About 3 million parents have taken out $71 billion in federal Parent PLUS loans to pay for their children's education, according to the Department of Education. Parent PLUS loans allow parents to borrow the full out-of-pocket cost of each child's annual college education. Interest starts accruing once Parent PLUS loans are disbursed. Parents can either make payments immediately or defer them until the student graduates or drops below half-time status.

Interest rates on Parent PLUS loans are often steep compared to private loans for people with good credit. The rate on Parent PLUS loans is determined using the interest rate of the 10-year Treasury note on June 1 each year plus 4.6 percentage points. Once Parent PLUS loans are disbursed, the interest rate is fixed. Since 2006, the average rate for Parent PLUS loans has been about 7.6%. For the 2015-2016 academic year, the rate on Parent PLUS loans has dropped to 6.84%.

On top of the high rates, Parent PLUS loans come with an origination fee of 4.27%. That means if you take out a $10,000 Parent PLUS loan, you're paying a $427 fee to process the new loan.

For parents with good credit and solid employment, they can sometimes get a loan with a better rate and no origination fee through a private lender instead of the PLUS loan. Even after the Federal Reserve has raised its benchmark interest rate it makes financial sense for many Parent PLUS loan borrowers to refinance their loans with private lenders.

Private lenders offer a variety of refinancing rates and terms. For example, CommonBond offers variable rate loans ranging from 1.90% to 4.53% APR (with autopay) and fixed rate student loans ranging from 3.50% to 6.25% APR (with autopay). Rates from private lenders depend on a person's credit history, loan term and whether they sign up for automatic payments from their bank accounts.

Dropping the rate by even one percentage point through refinancing can save parents thousands, depending on the loan balance. For instance, if a couple took out a $30,000 Parent PLUS loan this year at 6.84%, they would pay $11,503 in interest costs over the standard 10-year repayment period. With a refinanced loan at 5.5%, those parents would pay only $9,067 in interest costs, saving more than $2,000 over the standard 10-year repayment period.

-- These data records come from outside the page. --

-- pv_equiv track=rewrite | github.com/VolatileDream/advent-of-code | 2024/day-02/main.py | check
-- ===== SOURCE A (Python) =====
-- def sign(n):
--   if n < 0:
--     return -1
--   elif n > 0:
--     return 1
--   else:
--     return 0
--
-- def check(nums):
--   s = sign(nums[0])
--   for n in nums:
--     if sign(n) != s:
--       return False
--     if not (1 <= abs(n) <= 3):
--       return False
--   return True
-- ===== SOURCE B (Python) =====
-- def check(nums):
--   lo, hi = min(nums), max(nums)
--   return (1 <= lo and hi <= 3) or (-3 <= lo and hi <= -1)
-- ===== Notes on version B (the rewrite author's own statement) =====
-- stated objective: alternative
-- what changed: B drops the sign helper and the short-circuiting per-element scan entirely: it aggregates the list to its minimum and maximum and decides by two interval tests on those aggregates ((1<=min and max<=3) or (-3<=min and max<=-1)), never reading nums[0].
import Mathlib
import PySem

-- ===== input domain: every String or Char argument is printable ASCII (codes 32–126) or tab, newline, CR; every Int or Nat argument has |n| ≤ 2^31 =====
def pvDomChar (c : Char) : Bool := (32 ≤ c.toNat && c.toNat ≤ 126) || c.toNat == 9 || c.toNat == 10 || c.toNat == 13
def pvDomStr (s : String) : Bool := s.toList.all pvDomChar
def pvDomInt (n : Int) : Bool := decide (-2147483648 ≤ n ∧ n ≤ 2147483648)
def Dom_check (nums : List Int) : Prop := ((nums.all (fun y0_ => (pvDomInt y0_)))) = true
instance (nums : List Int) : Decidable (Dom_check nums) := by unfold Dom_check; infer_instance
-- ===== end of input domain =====

-- B aggregates the list to its minimum and maximum and decides by interval tests on
-- those aggregates, instead of A's sign()+abs() short-circuiting per-element scan
-- (objective: alternative). Pre_check excludes the empty list, on which A raises
-- IndexError (and B's min() raises ValueError).

-- ===== PORT A =====
def sign (n : Int) : Int := if n < 0 then -1 else if n > 0 then 1 else 0

def checkLoop (s : Int) : List Int → Bool
  | [] => true
  | n :: t =>
      if sign n ≠ s then false
      else if ¬ (1 ≤ |n| ∧ |n| ≤ 3) then false
      else checkLoop s t

def check (nums : List Int) : Bool :=
  match PySem.List.pyGet? nums 0 with
  | none => false   -- unreachable under Pre_check (IndexError in Python)
  | some f => checkLoop (sign f) nums

-- ===== PORT B =====
def check_alt (nums : List Int) : Bool :=
  match PySem.List.min? nums (fun x => x), PySem.List.max? nums (fun x => x) with
  | some lo, some hi =>
      ((1 ≤ lo) && (hi ≤ 3)) || ((-3 ≤ lo) && (hi ≤ -1))
  | _, _ => false   -- unreachable under Pre_check (ValueError in Python)

-- ===== PRECONDITION & SPEC =====
-- Pre_check: A raises IndexError on the empty list (and B's min() raises ValueError).
def Pre_check (nums : List Int) : Prop := nums ≠ []
instance (nums : List Int) : Decidable (Pre_check nums) := by unfold Pre_check; infer_instance
def pvWitness_check : List Int := [1, 2, 3]
def Spec_check (nums : List Int) (out : Bool) : Prop := out = check_alt nums
instance (nums : List Int) (out : Bool) : Decidable (Spec_check nums out) := by unfold Spec_check; infer_instance

-- ===== CLAIM =====
def Claim_equal_check : Prop := ∀ (nums : List Int), Dom_check nums → Pre_check nums → Spec_check nums (check nums)

-- ===== LEMMAS AND PROOFS =====
theorem checkLoop_pos (l : List Int) :
    checkLoop 1 l = l.all (fun n => decide (1 ≤ n ∧ n ≤ 3)) := by
  induction l with
  | nil => rfl
  | cons n t ih =>
    rw [List.all_cons, ← ih]
    by_cases hn : n < 0
    · have h1 : sign n = -1 := by simp [sign, hn]
      have h2 : decide ((1:Int) ≤ n ∧ n ≤ 3) = false := by simp; omega
      simp [checkLoop, h1, h2]
    · by_cases hp : (0:Int) < n
      · have h1 : sign n = 1 := by simp [sign]; omega
        have habs : |n| = n := abs_of_nonneg (by omega)
        by_cases hr : (1:Int) ≤ n ∧ n ≤ 3
        · have h2 : decide ((1:Int) ≤ n ∧ n ≤ 3) = true := by simp [hr]
          simp [checkLoop, h1, habs, hr]
        · have h2 : decide ((1:Int) ≤ n ∧ n ≤ 3) = false := by
            simp only [decide_eq_false_iff_not]; exact hr
          simp [checkLoop, h1, habs, hr]
      · have hz : n = 0 := by omega
        subst hz
        simp [checkLoop, sign]

theorem checkLoop_neg (l : List Int) :
    checkLoop (-1) l = l.all (fun n => decide (-3 ≤ n ∧ n ≤ -1)) := by
  induction l with
  | nil => rfl
  | cons n t ih =>
    rw [List.all_cons, ← ih]
    by_cases hn : n < 0
    · have h1 : sign n = -1 := by simp [sign, hn]
      have habs : |n| = -n := abs_of_neg hn
      by_cases hr : (-3:Int) ≤ n ∧ n ≤ -1
      · have h2 : decide ((-3:Int) ≤ n ∧ n ≤ -1) = true := by simp [hr]
        have hb : (1 ≤ |n| ∧ |n| ≤ 3) := by rw [habs]; omega
        simp [checkLoop, h1, hb, h2]
      · have h2 : decide ((-3:Int) ≤ n ∧ n ≤ -1) = false := by
          simp only [decide_eq_false_iff_not]; exact hr
        have hb : ¬ (1 ≤ |n| ∧ |n| ≤ 3) := by rw [habs]; omega
        simp [checkLoop, h1, hb, h2]
    · have h1 : sign n ≠ -1 := by simp [sign, hn]; omega
      have h2 : decide ((-3:Int) ≤ n ∧ n ≤ -1) = false := by simp; omega
      simp [checkLoop, h1, h2]

-- B in terms of two interval scans: for nonempty lists, the min/max tests are the
-- all-in-[1,3] / all-in-[-3,-1] predicates.
theorem check_alt_char (f : Int) (t : List Int) :
    check_alt (f :: t) =
      ((f :: t).all (fun n => decide (1 ≤ n ∧ n ≤ 3)) ||
       (f :: t).all (fun n => decide (-3 ≤ n ∧ n ≤ -1))) := by
  set l := f :: t with hl
  obtain ⟨lo, hlo⟩ : ∃ lo, PySem.List.min? l (fun x => x) = some lo := by
    cases h : PySem.List.min? l (fun x => x) with
    | none => exact absurd ((PySem.List.min?_eq_none_iff l _).mp h) (by simp [hl])
    | some lo => exact ⟨lo, rfl⟩
  obtain ⟨hi, hhi⟩ : ∃ hi, PySem.List.max? l (fun x => x) = some hi := by
    cases h : PySem.List.max? l (fun x => x) with
    | none => exact absurd ((PySem.List.max?_eq_none_iff l _).mp h) (by simp [hl])
    | some hi => exact ⟨hi, rfl⟩
  have hlomem : lo ∈ l := PySem.List.min?_mem hlo
  have hhimem : hi ∈ l := PySem.List.max?_mem hhi
  have hlomin : ∀ y ∈ l, lo ≤ y := PySem.List.min?_isMin hlo
  have hhimax : ∀ y ∈ l, y ≤ hi := PySem.List.max?_isMax hhi
  unfold check_alt
  rw [hlo, hhi]
  by_cases h13 : l.all (fun n => decide (1 ≤ n ∧ n ≤ 3)) = true
  · have h1 : 1 ≤ lo ∧ lo ≤ 3 := by simpa using (List.all_eq_true.mp h13) lo hlomem
    have h2 : 1 ≤ hi ∧ hi ≤ 3 := by simpa using (List.all_eq_true.mp h13) hi hhimem
    simp [h1.1, h2.2]
    exact Or.inl (fun x hx => by simpa using (List.all_eq_true.mp h13) x hx)
  · by_cases hneg : l.all (fun n => decide (-3 ≤ n ∧ n ≤ -1)) = true
    · have h1 : -3 ≤ lo ∧ lo ≤ -1 := by simpa using (List.all_eq_true.mp hneg) lo hlomem
      have h2 : -3 ≤ hi ∧ hi ≤ -1 := by simpa using (List.all_eq_true.mp hneg) hi hhimem
      simp [h1.1, h2.2]
      exact Or.inr (fun x hx => by simpa using (List.all_eq_true.mp hneg) x hx)
    · rw [Bool.not_eq_true] at h13 hneg
      obtain ⟨x, hx, hx13⟩ := List.all_eq_false.mp h13
      obtain ⟨y, hy, hyneg⟩ := List.all_eq_false.mp hneg
      simp at hx13 hyneg
      have h1x := hlomin x hx
      have h2x := hhimax x hx
      have h1y := hlomin y hy
      have h2y := hhimax y hy
      rw [h13, hneg, Bool.or_self]
      simp only [Bool.or_eq_false_iff, Bool.and_eq_false_iff, decide_eq_false_iff_not]
      omega

-- ===== VERDICT =====
theorem check_spec : Claim_equal_check := by
  intro nums _ hpre
  unfold Spec_check
  match nums, hpre with
  | f :: t, _ =>
    rw [check_alt_char]
    unfold check
    have hget : PySem.List.pyGet? (f :: t) 0 = some f := by
      simp [PySem.List.pyGet?, PySem.List.pyIdx?]
    rw [hget]
    by_cases hf : (0:Int) < f
    · have hs : sign f = 1 := by simp [sign]; omega
      have e2 : (f :: t).all (fun n => decide (-3 ≤ n ∧ n ≤ -1)) = false := by
        rw [List.all_eq_false]; exact ⟨f, by simp, by simp; omega⟩
      simp only [hs, checkLoop_pos, e2, Bool.or_false]
    · by_cases hneg : f < 0
      · have hs : sign f = -1 := by simp [sign, hneg]
        have e1 : (f :: t).all (fun n => decide (1 ≤ n ∧ n ≤ 3)) = false := by
          rw [List.all_eq_false]; exact ⟨f, by simp, by simp; omega⟩
        simp only [hs, checkLoop_neg, e1, Bool.false_or]
      · have hf0 : f = 0 := by omega
        subst hf0
        simp [checkLoop, sign]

Refinancing with a private lender is not right for every borrower. With a private loan, borrowers are not eligible for federal income-driven repayment plans nor can they qualify for public service loan forgiveness if they refinance their Parent PLUS loans.

But if you're not going to use the benefits that come with federal loans, refinancing a Parent Plus Loan with a private loan can save you money.